Participants' decisions were based mainly on linguistic style (35%) and socioemotional traits (27%), suggesting that intelligence alone is not sufficient to pass the Turing test.
Participant knowledge about large language models and the number of games played positively correlated with accuracy in detecting AI, indicating that learning and practice could help mitigate deception.

Plain English Explanation

Researchers wanted to see how well the GPT-4 language model could pass as a human in an online conversation. They had GPT-4 participate in an online Turing test, where people try to determine if they're talking to a human or an AI. The best GPT-4 prompt was able to fool people 49.7% of the time, which is better than the older ELIZA (22%) and GPT-3.5 (20%) models, but still not as good as real humans (66%).

The researchers found that people mainly looked at the linguistic style (how the language was used) and the emotional traits (how the "person" came across) to decide if they were talking to a human or an AI. This suggests that being intelligent or knowledgeable is not enough to fully pass as human - the AI also needs to sound and act like a person.

The study also showed that people who knew more about language models and had more experience with the test were better at spotting the AI. This means that education and practice could help people recognize when they're talking to an AI, even a very advanced one like GPT-4, and not be easily fooled.

Technical Explanation

The researchers conducted a public online Turing test to evaluate the performance of GPT-4, a state-of-the-art large language model. They collected data from 129 participants who engaged in conversational interactions with either GPT-4, ELIZA, GPT-3.5, or human participants.

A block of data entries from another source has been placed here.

-- pv_equiv track=rewrite | github.com/paiml/depyler | examples/hard_edge_nested_loops.py | nested_skip_pattern
-- ===== SOURCE A (Python) =====
-- def nested_skip_pattern(n: int) -> int:
--     """Count iterations with skip pattern in nested loops."""
--     count: int = 0
--     i: int = 0
--     while i < n:
--         j: int = 0
--         while j < n:
--             if (i + j) % 3 == 0:
--                 j = j + 1
--                 continue
--             if i * j > n * n // 2:
--                 break
--             count = count + 1
--             j = j + 1
--         i = i + 1
--     return count
-- ===== SOURCE B (Python) =====
-- def nested_skip_pattern(n: int) -> int:
--     """Count iterations with skip pattern in nested loops (per-row closed form)."""
--     t = n * n // 2
--     total = 0
--     for i in range(n):
--         e = n if i == 0 else min(t // i + 1, n)
--         total += e - ((i + e + 2) // 3 - (i + 2) // 3)
--     return total
-- ===== Notes on version B (the rewrite author's own statement) =====
-- stated objective: faster
-- what changed: Replaces the O(n^2) nested while loops by a single O(n) pass: each row's contribution is computed in closed form (break threshold t//i+1 from i*j>n*n//2, minus an arithmetic count of the skipped (i+j)%3==0 indices).
import Mathlib
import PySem

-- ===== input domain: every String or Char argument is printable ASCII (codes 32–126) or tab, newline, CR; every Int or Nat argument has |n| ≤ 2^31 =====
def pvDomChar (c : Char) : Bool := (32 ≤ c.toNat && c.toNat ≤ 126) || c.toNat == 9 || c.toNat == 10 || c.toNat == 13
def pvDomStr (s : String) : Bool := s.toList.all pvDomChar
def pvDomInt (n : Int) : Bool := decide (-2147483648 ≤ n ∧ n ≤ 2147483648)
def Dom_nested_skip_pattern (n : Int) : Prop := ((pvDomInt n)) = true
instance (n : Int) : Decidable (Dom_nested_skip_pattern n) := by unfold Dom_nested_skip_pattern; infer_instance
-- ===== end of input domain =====

-- B replaces A's O(n^2) nested loops by one O(n) pass with a per-row closed form (faster, asymptotically).

-- ===== PORT A =====
-- inner while loop: j, count threaded exactly as in A
def nestedInnerA (n i j count : Int) : Int :=
  if _h : j < n then
    if PySem.Int.mod (i + j) 3 = 0 then
      nestedInnerA n i (j + 1) count
    else if i * j > PySem.Int.floordiv (n * n) 2 then
      count
    else
      nestedInnerA n i (j + 1) (count + 1)
  else
    count
termination_by (n - j).toNat
decreasing_by all_goals omega

-- outer while loop
def nestedOuterA (n i count : Int) : Int :=
  if _h : i < n then
    nestedOuterA n (i + 1) (nestedInnerA n i 0 count)
  else
    count
termination_by (n - i).toNat
decreasing_by omega

def nested_skip_pattern (n : Int) : Int := nestedOuterA n 0 0

-- ===== PORT B =====
def nested_skip_pattern_alt (n : Int) : Int :=
  let t := PySem.Int.floordiv (n * n) 2
  (PySem.List.pyRange 0 n 1).foldl
    (fun total i =>
      let e := if i = 0 then n else min (PySem.Int.floordiv t i + 1) n
      total + (e - (PySem.Int.floordiv (i + e + 2) 3 - PySem.Int.floordiv (i + 2) 3))) 0

-- ===== PRECONDITION & SPEC =====
def Spec_nested_skip_pattern (n : Int) (out : Int) : Prop := out = nested_skip_pattern_alt n
instance (n : Int) (out : Int) : Decidable (Spec_nested_skip_pattern n out) := by unfold Spec_nested_skip_pattern; infer_instance

-- ===== CLAIM (what is proved, stated in full; the proofs are below) =====
def Claim_equal_nested_skip_pattern : Prop := ∀ (n : Int), Dom_nested_skip_pattern n → Spec_nested_skip_pattern n (nested_skip_pattern n)

-- ===== LEMMAS AND PROOFS =====

-- row-end threshold: first column where a non-skipped iteration would break (capped at n)
def rowEnd (n i : Int) : Int :=
  if i = 0 then n
  else min (PySem.Int.floordiv (PySem.Int.floordiv (n * n) 2) i + 1) n

-- number of non-skipped columns in [j, rowEnd), as A's inner loop counts them
def rowCount (i e j : Int) : Int :=
  if _h : j < e then
    (if PySem.Int.mod (i + j) 3 = 0 then 0 else 1) + rowCount i e (j + 1)
  else 0
termination_by (e - j).toNat
decreasing_by omega

theorem rowCount_closed (i e : Int) : ∀ j : Int, j ≤ e →
    rowCount i e j =
      (e - j) - (PySem.Int.floordiv (i + e + 2) 3 - PySem.Int.floordiv (i + j + 2) 3) := by
  intro j hj
  induction hn : (e - j).toNat using Nat.strong_induction_on generalizing j with
  | _ m ih =>
    rw [rowCount]
    simp only [PySem.Int.floordiv_eq_ediv_of_pos (show (0:Int) < 3 by omega),
               PySem.Int.mod_eq_emod_of_pos (show (0:Int) < 3 by omega)]
    by_cases h : j < e
    · rw [dif_pos h,
          ih (e - (j+1)).toNat (by omega) (j+1) (by omega) rfl]
      simp only [PySem.Int.floordiv_eq_ediv_of_pos (show (0:Int) < 3 by omega)]
      split_ifs with hm <;> omega
    · rw [dif_neg h]; omega

theorem rowCount_of_ge (i e j : Int) (h : e ≤ j) : rowCount i e j = 0 := by
  rw [rowCount]; rw [dif_neg (by omega)]

theorem T_nonneg (n : Int) : 0 ≤ PySem.Int.floordiv (n * n) 2 := by
  rw [PySem.Int.floordiv_eq_ediv_of_pos (show (0:Int) < 2 by omega)]
  exact Int.ediv_nonneg (mul_self_nonneg n) (by omega)

theorem rowEnd_le (n i : Int) : rowEnd n i ≤ n := by
  unfold rowEnd; split_ifs <;> omega

-- break test characterisation for i ≥ 1
theorem break_iff (n i j : Int) (hi : 0 < i) :
    PySem.Int.floordiv (n * n) 2 < i * j ↔
      PySem.Int.floordiv (PySem.Int.floordiv (n * n) 2) i < j := by
  rw [PySem.Int.floordiv_lt_iff_lt_mul hi, mul_comm j i]

theorem inner_eq_rowCount (n i : Int) (hi : 0 ≤ i) :
    ∀ (j c : Int), 0 ≤ j → nestedInnerA n i j c = c + rowCount i (rowEnd n i) j := by
  intro j c hj
  induction hm : (n - j).toNat using Nat.strong_induction_on generalizing j c with
  | _ m ih =>
    rw [nestedInnerA]
    by_cases h : j < n
    · rw [dif_pos h]
      by_cases hs : PySem.Int.mod (i + j) 3 = 0
      · rw [if_pos hs, ih (n - (j+1)).toNat (by omega) (j+1) c (by omega) rfl]
        congr 1
        rcases lt_or_ge j (rowEnd n i) with he | he
        · conv_rhs => rw [rowCount]
          rw [dif_pos he, if_pos hs, zero_add]
        · rw [rowCount_of_ge _ _ _ (by omega), rowCount_of_ge _ _ _ he]
      · rw [if_neg hs]
        by_cases hb : i * j > PySem.Int.floordiv (n * n) 2
        · rw [if_pos hb]
          -- break: j is at or past rowEnd
          have hi1 : 0 < i := by
            rcases lt_or_eq_of_le hi with h1 | h1
            · exact h1
            · exfalso
              rw [← h1, zero_mul] at hb
              exact absurd (T_nonneg n) (by omega)
          have hbr := (break_iff n i j hi1).mp hb
          have he : rowEnd n i ≤ j := by
            unfold rowEnd; rw [if_neg (by omega)]; omega
          rw [rowCount_of_ge _ _ _ he]
          omega
        · rw [if_neg hb, ih (n - (j+1)).toNat (by omega) (j+1) (c+1) (by omega) rfl]
          have he : j < rowEnd n i := by
            unfold rowEnd
            by_cases hz : i = 0
            · rw [if_pos hz]; exact h
            · rw [if_neg hz]
              have hi1 : 0 < i := by omega
              have hnb : ¬ PySem.Int.floordiv (PySem.Int.floordiv (n * n) 2) i < j :=
                fun hc => hb ((break_iff n i j hi1).mpr hc)
              omega
          conv_rhs => rw [rowCount]
          rw [dif_pos he, if_neg hs]
          omega
    · rw [dif_neg h,
          rowCount_of_ge _ _ _ (by have := rowEnd_le n i; omega)]
      omega

-- per-row term as B computes it
def rowTerm (n i : Int) : Int :=
  rowEnd n i - (PySem.Int.floordiv (i + rowEnd n i + 2) 3 - PySem.Int.floordiv (i + 2) 3)

theorem rowEnd_nonneg (n i : Int) (hi : 0 ≤ i) (hin : i < n) : 0 ≤ rowEnd n i := by
  unfold rowEnd
  split_ifs with hz
  · omega
  · have hT := T_nonneg n
    have : 0 ≤ PySem.Int.floordiv (PySem.Int.floordiv (n * n) 2) i := by
      rw [PySem.Int.floordiv_eq_ediv_of_pos (show (0:Int) < i by omega)]
      exact Int.ediv_nonneg hT (by omega)
    omega

theorem inner_row (n i c : Int) (hi : 0 ≤ i) (hin : i < n) :
    nestedInnerA n i 0 c = c + rowTerm n i := by
  rw [inner_eq_rowCount n i hi 0 c le_rfl,
      rowCount_closed i (rowEnd n i) 0 (rowEnd_nonneg n i hi hin)]
  unfold rowTerm
  norm_num

theorem outer_eq (n : Int) : ∀ (i c : Int), 0 ≤ i →
    nestedOuterA n i c = c + ((PySem.List.pyRange i n 1).map (rowTerm n)).sum := by
  intro i c hi
  induction hm : (n - i).toNat using Nat.strong_induction_on generalizing i c with
  | _ m ih =>
    rw [nestedOuterA]
    by_cases h : i < n
    · rw [dif_pos h,
          ih (n - (i+1)).toNat (by omega) (i+1) _ (by omega) rfl,
          inner_row n i c hi h,
          PySem.List.pyRange_one_cons h, List.map_cons, List.sum_cons]
      ring
    · rw [dif_neg h, PySem.List.pyRange_one_eq_nil (by omega)]
      simp

-- ===== VERDICT (by name: the statement is the Claim_ definition above) =====
theorem nested_skip_pattern_spec : Claim_equal_nested_skip_pattern := by
  intro n _
  unfold Spec_nested_skip_pattern nested_skip_pattern nested_skip_pattern_alt
  rw [outer_eq n 0 0 le_rfl,
      PySem.List.foldl_add (PySem.List.pyRange 0 n 1)]
  simp only [zero_add]
  rfl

The best-performing GPT-4 prompt was able to pass the Turing test 49.7% of the time, outperforming ELIZA (22%) and GPT-3.5 (20%), but falling short of the human baseline (66%). Participants' decisions were based primarily on linguistic style (35%) and socioemotional traits (27%), rather than just raw intelligence or knowledge.

The researchers found that participants' prior knowledge about large language models and the number of games played positively correlated with their ability to accurately detect AI. This suggests that learning and practice could help mitigate the deceptive capabilities of advanced AI systems.

Critical Analysis

While the Turing test has limitations as a measure of true intelligence, the researchers argue that it remains relevant for assessing naturalistic communication and deception. The ability of AI models to convincingly masquerade as humans could have significant societal consequences, underscoring the importance of this line of research.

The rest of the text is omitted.